> _Aim of the task_: Transcribe exactly the lines that fall between the one holding "have h : pvTpGet?" and the one holding "have hg : pvTpGet?", inclusive, from the entries below.

> _Data under study_:
-- pv_equiv track=rewrite | github.com/daverayment/AdventOfCode2024 | Day 20/day20.py | do_search
-- ===== SOURCE A (Python) =====
-- def get_offsets(limit):
--     return set([
--         (x, y, abs(x) + abs(y))
--         for x in range(-limit, limit + 1)
--         for y in range(-limit, limit + 1)
--         if abs(x) + abs(y) <= limit
--     ])
--
-- def do_search(track, track_positions, time_limit = 2, min_saving = 100):
--     shortcut_count = 0
--     offsets = get_offsets(time_limit)
--
--     for i, (x, y) in enumerate(track):
--         for dx, dy, time in offsets:
--             x1, y1 = x + dx, y + dy
--             track_pos = track_positions.get((x1, y1), None)
--             if track_pos is not None and track_pos - i - time >= min_saving:
--                 shortcut_count += 1
--
--     return shortcut_count
-- ===== SOURCE B (Python) =====
-- def do_search(track, track_positions, time_limit = 2, min_saving = 100):
--     shortcut_count = 0
--     for i, (x, y) in enumerate(track):
--         for (x1, y1), j in track_positions.items():
--             dist = abs(x1 - x) + abs(y1 - y)
--             if dist <= time_limit and j - i - dist >= min_saving:
--                 shortcut_count += 1
--     return shortcut_count
-- ===== Notes on version B (the rewrite author's own statement) =====
-- stated objective: faster
-- what changed: B drops the precomputed Manhattan-offset set and the per-cell neighborhood probing; instead it scans each (source cell, dict entry) pair once, computing the Manhattan distance directly and filtering by it, so no O(time_limit^2) offset table is ever built or probed.
import Mathlib
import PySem

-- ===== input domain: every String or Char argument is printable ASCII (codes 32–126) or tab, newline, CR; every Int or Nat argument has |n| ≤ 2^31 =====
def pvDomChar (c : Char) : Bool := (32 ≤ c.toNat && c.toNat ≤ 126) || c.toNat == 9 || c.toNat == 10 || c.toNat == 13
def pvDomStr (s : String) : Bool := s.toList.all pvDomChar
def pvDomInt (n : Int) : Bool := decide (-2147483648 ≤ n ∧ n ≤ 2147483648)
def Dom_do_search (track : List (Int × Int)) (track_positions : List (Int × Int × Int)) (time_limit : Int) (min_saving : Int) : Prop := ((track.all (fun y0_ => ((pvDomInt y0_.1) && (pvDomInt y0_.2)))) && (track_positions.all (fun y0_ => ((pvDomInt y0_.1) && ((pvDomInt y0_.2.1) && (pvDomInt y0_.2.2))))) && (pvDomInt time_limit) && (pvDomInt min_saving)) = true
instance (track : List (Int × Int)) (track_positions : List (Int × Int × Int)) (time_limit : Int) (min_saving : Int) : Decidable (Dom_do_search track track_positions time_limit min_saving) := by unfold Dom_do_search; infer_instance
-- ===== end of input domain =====

-- B drops the precomputed Manhattan-offset set and instead scans every (source cell, dict entry)
-- pair, filtering by the Manhattan distance — objective: alternative decomposition, same count.

-- ===== PORT A =====
-- set(<list>): equals PySem.Set.ofList (lemma pvSetOfList_eq below); computed with a hash
-- index only so that the port evaluates in linear rather than quadratic time.
def pvSetOfList (xs : List (Int × Int × Int)) : List (Int × Int × Int) :=
  (xs.foldl (fun (acc : List (Int × Int × Int) × Std.HashSet (Int × Int × Int)) x =>
      if acc.2.contains x then acc else (x :: acc.1, acc.2.insert x))
    ([], ∅)).1.reverse

-- track_positions.get((x1, y1), None): first-match key lookup over the association list
-- (exact for a Python dict, whose keys are unique — Pre_ requires that).
def pvTpGet? (tp : List (Int × Int × Int)) (x1 y1 : Int) : Option Int :=
  match tp with
  | [] => none
  | (a, b, j) :: rest => if a = x1 ∧ b = y1 then some j else pvTpGet? rest x1 y1

def get_offsets (limit : Int) : List (Int × Int × Int) :=
  pvSetOfList ((PySem.List.pyRange (-limit) (limit + 1) 1).flatMap (fun x =>
    (PySem.List.pyRange (-limit) (limit + 1) 1).flatMap (fun y =>
      if |x| + |y| ≤ limit then [(x, y, |x| + |y|)] else [])))

-- iterating the Python set: hash order is not modelled, but the loop only counts,
-- so the result is independent of the iteration order; we fold over the Set's list.
def do_search (track : List (Int × Int)) (track_positions : List (Int × Int × Int)) (time_limit : Int) (min_saving : Int) : Int :=
  let offsets := get_offsets time_limit
  (PySem.List.enumerate track).foldl (fun acc p =>
    offsets.foldl (fun acc2 o =>
      match pvTpGet? track_positions (p.2.1 + o.1) (p.2.2 + o.2.1) with
      | some j => if j - p.1 - o.2.2 ≥ min_saving then acc2 + 1 else acc2
      | none => acc2) acc) 0

-- ===== PORT B =====
-- track_positions.items(): the association list itself (exact for a Python dict, Pre_).
def do_search_alt (track : List (Int × Int)) (track_positions : List (Int × Int × Int)) (time_limit : Int) (min_saving : Int) : Int :=
  (PySem.List.enumerate track).foldl (fun acc p =>
    track_positions.foldl (fun acc2 e =>
      let d := |e.1 - p.2.1| + |e.2.1 - p.2.2|
      if d ≤ time_limit ∧ e.2.2 - p.1 - d ≥ min_saving then acc2 + 1 else acc2) acc) 0

-- ===== PRECONDITION & SPEC =====
-- Pre_ excludes only association lists with duplicate (x, y) keys: those encode no Python dict
-- (the argument is a dict, whose keys are unique), so A's behaviour there is not defined by the Python.
def Pre_do_search (track : List (Int × Int)) (track_positions : List (Int × Int × Int)) (time_limit : Int) (min_saving : Int) : Prop :=
  (track_positions.map (fun e => (e.1, e.2.1))).Nodup
instance (track : List (Int × Int)) (track_positions : List (Int × Int × Int)) (time_limit : Int) (min_saving : Int) : Decidable (Pre_do_search track track_positions time_limit min_saving) := by unfold Pre_do_search; infer_instance

def pvWitness_do_search : (List (Int × Int)) × (List (Int × Int × Int)) × Int × Int :=
  ([(0, 0), (1, 0), (1, 1)], [(0, 0, 0), (1, 0, 1), (1, 1, 2)], 2, 1)

def Spec_do_search (track : List (Int × Int)) (track_positions : List (Int × Int × Int)) (time_limit : Int) (min_saving : Int) (out : Int) : Prop := out = do_search_alt track track_positions time_limit min_saving
instance (track : List (Int × Int)) (track_positions : List (Int × Int × Int)) (time_limit : Int) (min_saving : Int) (out : Int) : Decidable (Spec_do_search track track_positions time_limit min_saving out) := by unfold Spec_do_search; infer_instance

-- ===== CLAIM (what is proved, stated in full; the proofs are below) =====
def Claim_equal_do_search : Prop := ∀ (track : List (Int × Int)) (track_positions : List (Int × Int × Int)) (time_limit : Int) (min_saving : Int), Dom_do_search track track_positions time_limit min_saving → Pre_do_search track track_positions time_limit min_saving → Spec_do_search track track_positions time_limit min_saving (do_search track track_positions time_limit min_saving)

-- ===== LEMMAS AND PROOFS =====

-- the hash-indexed dedup is Python's set(): first occurrences in order
lemma pvSetOfList_aux (xs : List (Int × Int × Int)) (acc : List (Int × Int × Int))
    (hs : Std.HashSet (Int × Int × Int)) (hinv : ∀ z, hs.contains z ↔ z ∈ acc) :
    (xs.foldl (fun (acc : List (Int × Int × Int) × Std.HashSet (Int × Int × Int)) x =>
      if acc.2.contains x then acc else (x :: acc.1, acc.2.insert x)) (acc, hs)).1.reverse
    = xs.foldl PySem.Set.add acc.reverse := by
  induction xs generalizing acc hs with
  | nil => rfl
  | cons x t ih =>
    simp only [List.foldl_cons]
    by_cases h : hs.contains x
    · rw [if_pos h]
      have hadd : PySem.Set.add acc.reverse x = acc.reverse := by
        unfold PySem.Set.add
        rw [if_pos]
        simp only [PySem.Set.contains, List.contains_iff_mem, List.mem_reverse]
        exact (hinv x).1 h
      rw [hadd]
      exact ih acc hs hinv
    · rw [if_neg h]
      have hx : x ∉ acc := fun hm => h ((hinv x).2 hm)
      have hadd : PySem.Set.add acc.reverse x = (x :: acc).reverse := by
        unfold PySem.Set.add
        rw [if_neg, List.reverse_cons]
        simp only [PySem.Set.contains, List.contains_iff_mem, List.mem_reverse]
        simpa using hx
      rw [hadd]
      refine ih (x :: acc) (hs.insert x) (fun z => ?_)
      rw [Std.HashSet.contains_insert]
      simp only [Bool.or_eq_true, beq_iff_eq, List.mem_cons]
      constructor
      · rintro (rfl | hz)
        · exact Or.inl rfl
        · exact Or.inr ((hinv z).1 hz)
      · rintro (rfl | hz)
        · exact Or.inl rfl
        · exact Or.inr ((hinv z).2 hz)

lemma pvSetOfList_eq (xs : List (Int × Int × Int)) :
    pvSetOfList xs = PySem.Set.ofList xs := by
  rw [PySem.Set.ofList_eq_foldl, pvSetOfList]
  simpa using pvSetOfList_aux xs [] ∅ (fun z => by simp)

-- membership in the offset set
lemma mem_get_offsets (L : Int) (o : Int × Int × Int) :
    o ∈ get_offsets L ↔
      (-L ≤ o.1 ∧ o.1 < L + 1) ∧ (-L ≤ o.2.1 ∧ o.2.1 < L + 1) ∧
      |o.1| + |o.2.1| ≤ L ∧ o.2.2 = |o.1| + |o.2.1| := by
  unfold get_offsets
  rw [pvSetOfList_eq, PySem.Set.mem_ofList]
  simp only [List.mem_flatMap, PySem.List.mem_pyRange_one]
  constructor
  · rintro ⟨dx, hdx, dy, hdy, hmem⟩
    rcases Decidable.em (|dx| + |dy| ≤ L) with h | h
    · simp [h] at hmem; subst hmem; simp_all
    · simp [h] at hmem
  · rintro ⟨h1, h2, h3, h4⟩
    refine ⟨o.1, h1, o.2.1, h2, ?_⟩
    rw [if_pos h3, List.mem_singleton, ← h4]

-- dict lookup on a duplicate-free association list finds exactly the entries of the list
lemma tpGet_eq_some (tp : List (Int × Int × Int))
    (hnd : (tp.map (fun e => (e.1, e.2.1))).Nodup) (a b j : Int) :
    pvTpGet? tp a b = some j ↔ (a, b, j) ∈ tp := by
  induction tp with
  | nil => simp [pvTpGet?]
  | cons hd tl ih =>
    obtain ⟨p, q, r⟩ := hd
    simp only [List.map_cons, List.nodup_cons, List.mem_map] at hnd
    by_cases hk : p = a ∧ q = b
    · obtain ⟨hp, hq⟩ := hk
      subst hp; subst hq
      rw [show pvTpGet? ((p, q, r) :: tl) p q = some r from by simp [pvTpGet?]]
      simp only [List.mem_cons, Option.some.injEq]
      constructor
      · rintro rfl; left; rfl
      · rintro (h | h)
        · cases h; rfl
        · exact absurd ⟨(p, q, j), h, rfl⟩ hnd.1
    · rw [show pvTpGet? ((p, q, r) :: tl) a b = pvTpGet? tl a b from by
        simp only [pvTpGet?, if_neg hk]]
      rw [ih hnd.2]
      simp only [List.mem_cons]
      constructor
      · exact Or.inr
      · rintro (h | h)
        · cases h; exact absurd ⟨rfl, rfl⟩ hk
        · exact h

-- entries of a duplicate-free association list are determined by their key
lemma tp_entry_unique (tp : List (Int × Int × Int))
    (hnd : (tp.map (fun e => (e.1, e.2.1))).Nodup)
    {e e' : Int × Int × Int} (he : e ∈ tp) (he' : e' ∈ tp)
    (h1 : e.1 = e'.1) (h2 : e.2.1 = e'.2.1) : e = e' := by
  have h : pvTpGet? tp e.1 e.2.1 = some e.2.2 :=
    (tpGet_eq_some tp hnd e.1 e.2.1 e.2.2).2 (by simpa using he)
  have h' : pvTpGet? tp e.1 e.2.1 = some e'.2.2 := by
    rw [h1, h2]
    exact (tpGet_eq_some tp hnd e'.1 e'.2.1 e'.2.2).2 (by simpa using he')
  have : e.2.2 = e'.2.2 := by rw [h] at h'; exact Option.some.inj h'
  exact Prod.ext h1 (Prod.ext h2 this)

-- the per-source counts agree: probing the offset set = scanning the dict entries
lemma inner_count_eq (tp : List (Int × Int × Int))
    (hnd : (tp.map (fun e => (e.1, e.2.1))).Nodup) (L m i x y : Int) :
    (get_offsets L).countP (fun o =>
      match pvTpGet? tp (x + o.1) (y + o.2.1) with
      | some j => decide (j - i - o.2.2 ≥ m)
      | none => false)
    = tp.countP (fun e =>
      decide (|e.1 - x| + |e.2.1 - y| ≤ L ∧ e.2.2 - i - (|e.1 - x| + |e.2.1 - y|) ≥ m)) := by
  have hAnd : (get_offsets L).Nodup := by
    unfold get_offsets; rw [pvSetOfList_eq]; exact PySem.Set.nodup_ofList _
  have hBnd : tp.Nodup := List.Nodup.of_map _ hnd
  rw [List.countP_eq_length_filter, List.countP_eq_length_filter,
      ← List.toFinset_card_of_nodup (hAnd.filter _),
      ← List.toFinset_card_of_nodup (hBnd.filter _),
      List.toFinset_filter, List.toFinset_filter]
  symm
  refine Finset.card_bij
    (fun e _ => (e.1 - x, e.2.1 - y, |e.1 - x| + |e.2.1 - y|)) ?_ ?_ ?_
  · -- maps into the offset-side filter
    rintro e he
    simp only [Finset.mem_filter, List.mem_toFinset, decide_eq_true_eq] at he ⊢
    obtain ⟨hmem, hd, hc⟩ := he
    have h1 := abs_nonneg (e.1 - x)
    have h2 := abs_nonneg (e.2.1 - y)
    have h3 := le_abs_self (e.1 - x)
    have h4 := neg_abs_le (e.1 - x)
    have h5 := le_abs_self (e.2.1 - y)
    have h6 := neg_abs_le (e.2.1 - y)
    constructor
    · rw [mem_get_offsets]
      dsimp only
      refine ⟨⟨by omega, by omega⟩, ⟨by omega, by omega⟩, by omega, rfl⟩
    · dsimp only
      have hx : x + (e.1 - x) = e.1 := by omega
      have hy : y + (e.2.1 - y) = e.2.1 := by omega
      rw [hx, hy]
      have hg : pvTpGet? tp e.1 e.2.1 = some e.2.2 :=
        (tpGet_eq_some tp hnd e.1 e.2.1 e.2.2).2 (by simpa using hmem)
      rw [hg]
      simpa using hc
  · -- injective
    rintro e he e' he' heq
    simp only [Finset.mem_filter, List.mem_toFinset] at he he'
    simp only [Prod.mk.injEq] at heq
    exact tp_entry_unique tp hnd he.1 he'.1 (by omega) (by omega)
  · -- surjective
    rintro o ho
    simp only [Finset.mem_filter, List.mem_toFinset] at ho
    obtain ⟨hmem, hp⟩ := ho
    rw [mem_get_offsets] at hmem
    obtain ⟨_, _, hle, ht⟩ := hmem
    rcases hg : pvTpGet? tp (x + o.1) (y + o.2.1) with _ | j
    · rw [hg] at hp; simp at hp
    · rw [hg] at hp
      simp only [decide_eq_true_eq] at hp
      have hmemB : (x + o.1, y + o.2.1, j) ∈ tp := (tpGet_eq_some tp hnd _ _ j).1 hg
      refine ⟨(x + o.1, y + o.2.1, j), ?_, ?_⟩
      · simp only [Finset.mem_filter, List.mem_toFinset, decide_eq_true_eq]
        refine ⟨hmemB, ?_⟩
        dsimp only
        have hdx : x + o.1 - x = o.1 := by omega
        have hdy : y + o.2.1 - y = o.2.1 := by omega
        rw [hdx, hdy]
        exact ⟨hle, by rw [← ht]; simpa using hp⟩
      · dsimp only
        have hdx : x + o.1 - x = o.1 := by omega
        have hdy : y + o.2.1 - y = o.2.1 := by omega
        rw [hdx, hdy, ← ht]

-- the inner folds agree
lemma inner_fold_eq (tp : List (Int × Int × Int))
    (hnd : (tp.map (fun e => (e.1, e.2.1))).Nodup) (L m i x y acc : Int) :
    (get_offsets L).foldl (fun acc2 o =>
      match pvTpGet? tp (x + o.1) (y + o.2.1) with
      | some j => if j - i - o.2.2 ≥ m then acc2 + 1 else acc2
      | none => acc2) acc
    = tp.foldl (fun acc2 e =>
      let d := |e.1 - x| + |e.2.1 - y|
      if d ≤ L ∧ e.2.2 - i - d ≥ m then acc2 + 1 else acc2) acc := by
  have hA : (get_offsets L).foldl (fun acc2 o =>
      match pvTpGet? tp (x + o.1) (y + o.2.1) with
      | some j => if j - i - o.2.2 ≥ m then acc2 + 1 else acc2
      | none => acc2) acc
    = (get_offsets L).foldl (fun acc2 o =>
      if (match pvTpGet? tp (x + o.1) (y + o.2.1) with
          | some j => decide (j - i - o.2.2 ≥ m)
          | none => false) then acc2 + 1 else acc2) acc := by
    refine PySem.List.foldl_congr_mem _ _ _ _ (fun acc2 o _ => ?_)
    rcases pvTpGet? tp (x + o.1) (y + o.2.1) with _ | j <;> simp
  rw [hA, PySem.List.foldl_if_add_one]
  rw [show tp.foldl (fun acc2 e =>
      let d := |e.1 - x| + |e.2.1 - y|
      if d ≤ L ∧ e.2.2 - i - d ≥ m then acc2 + 1 else acc2) acc
    = tp.foldl (fun acc2 e =>
      if |e.1 - x| + |e.2.1 - y| ≤ L ∧ e.2.2 - i - (|e.1 - x| + |e.2.1 - y|) ≥ m
      then acc2 + 1 else acc2) acc from rfl]
  rw [PySem.List.foldl_ite_add_one]
  rw [inner_count_eq tp hnd]

-- ===== VERDICT (by name: the statement is the Claim_ definition above) =====
theorem do_search_spec : Claim_equal_do_search := by
  intro track tp L m _ hpre
  unfold Spec_do_search do_search do_search_alt
  refine PySem.List.foldl_congr_mem _ _ _ _ (fun acc p _ => ?_)
  exact inner_fold_eq tp hpre L m p.1 p.2.1 p.2.2 acc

> _Your solution_:
  have h : pvTpGet? tp e.1 e.2.1 = some e.2.2 :=
    (tpGet_eq_some tp hnd e.1 e.2.1 e.2.2).2 (by simpa using he)
  have h' : pvTpGet? tp e.1 e.2.1 = some e'.2.2 := by
    rw [h1, h2]
    exact (tpGet_eq_some tp hnd e'.1 e'.2.1 e'.2.2).2 (by simpa using he')
  have : e.2.2 = e'.2.2 := by rw [h] at h'; exact Option.some.inj h'
  exact Prod.ext h1 (Prod.ext h2 this)

-- the per-source counts agree: probing the offset set = scanning the dict entries
lemma inner_count_eq (tp : List (Int × Int × Int))
    (hnd : (tp.map (fun e => (e.1, e.2.1))).Nodup) (L m i x y : Int) :
    (get_offsets L).countP (fun o =>
      match pvTpGet? tp (x + o.1) (y + o.2.1) with
      | some j => decide (j - i - o.2.2 ≥ m)
      | none => false)
    = tp.countP (fun e =>
      decide (|e.1 - x| + |e.2.1 - y| ≤ L ∧ e.2.2 - i - (|e.1 - x| + |e.2.1 - y|) ≥ m)) := by
  have hAnd : (get_offsets L).Nodup := by
    unfold get_offsets; rw [pvSetOfList_eq]; exact PySem.Set.nodup_ofList _
  have hBnd : tp.Nodup := List.Nodup.of_map _ hnd
  rw [List.countP_eq_length_filter, List.countP_eq_length_filter,
      ← List.toFinset_card_of_nodup (hAnd.filter _),
      ← List.toFinset_card_of_nodup (hBnd.filter _),
      List.toFinset_filter, List.toFinset_filter]
  symm
  refine Finset.card_bij
    (fun e _ => (e.1 - x, e.2.1 - y, |e.1 - x| + |e.2.1 - y|)) ?_ ?_ ?_
  · -- maps into the offset-side filter
    rintro e he
    simp only [Finset.mem_filter, List.mem_toFinset, decide_eq_true_eq] at he ⊢
    obtain ⟨hmem, hd, hc⟩ := he
    have h1 := abs_nonneg (e.1 - x)
    have h2 := abs_nonneg (e.2.1 - y)
    have h3 := le_abs_self (e.1 - x)
    have h4 := neg_abs_le (e.1 - x)
    have h5 := le_abs_self (e.2.1 - y)
    have h6 := neg_abs_le (e.2.1 - y)
    constructor
    · rw [mem_get_offsets]
      dsimp only
      refine ⟨⟨by omega, by omega⟩, ⟨by omega, by omega⟩, by omega, rfl⟩
    · dsimp only
      have hx : x + (e.1 - x) = e.1 := by omega
      have hy : y + (e.2.1 - y) = e.2.1 := by omega
      rw [hx, hy]
      have hg : pvTpGet? tp e.1 e.2.1 = some e.2.2 :=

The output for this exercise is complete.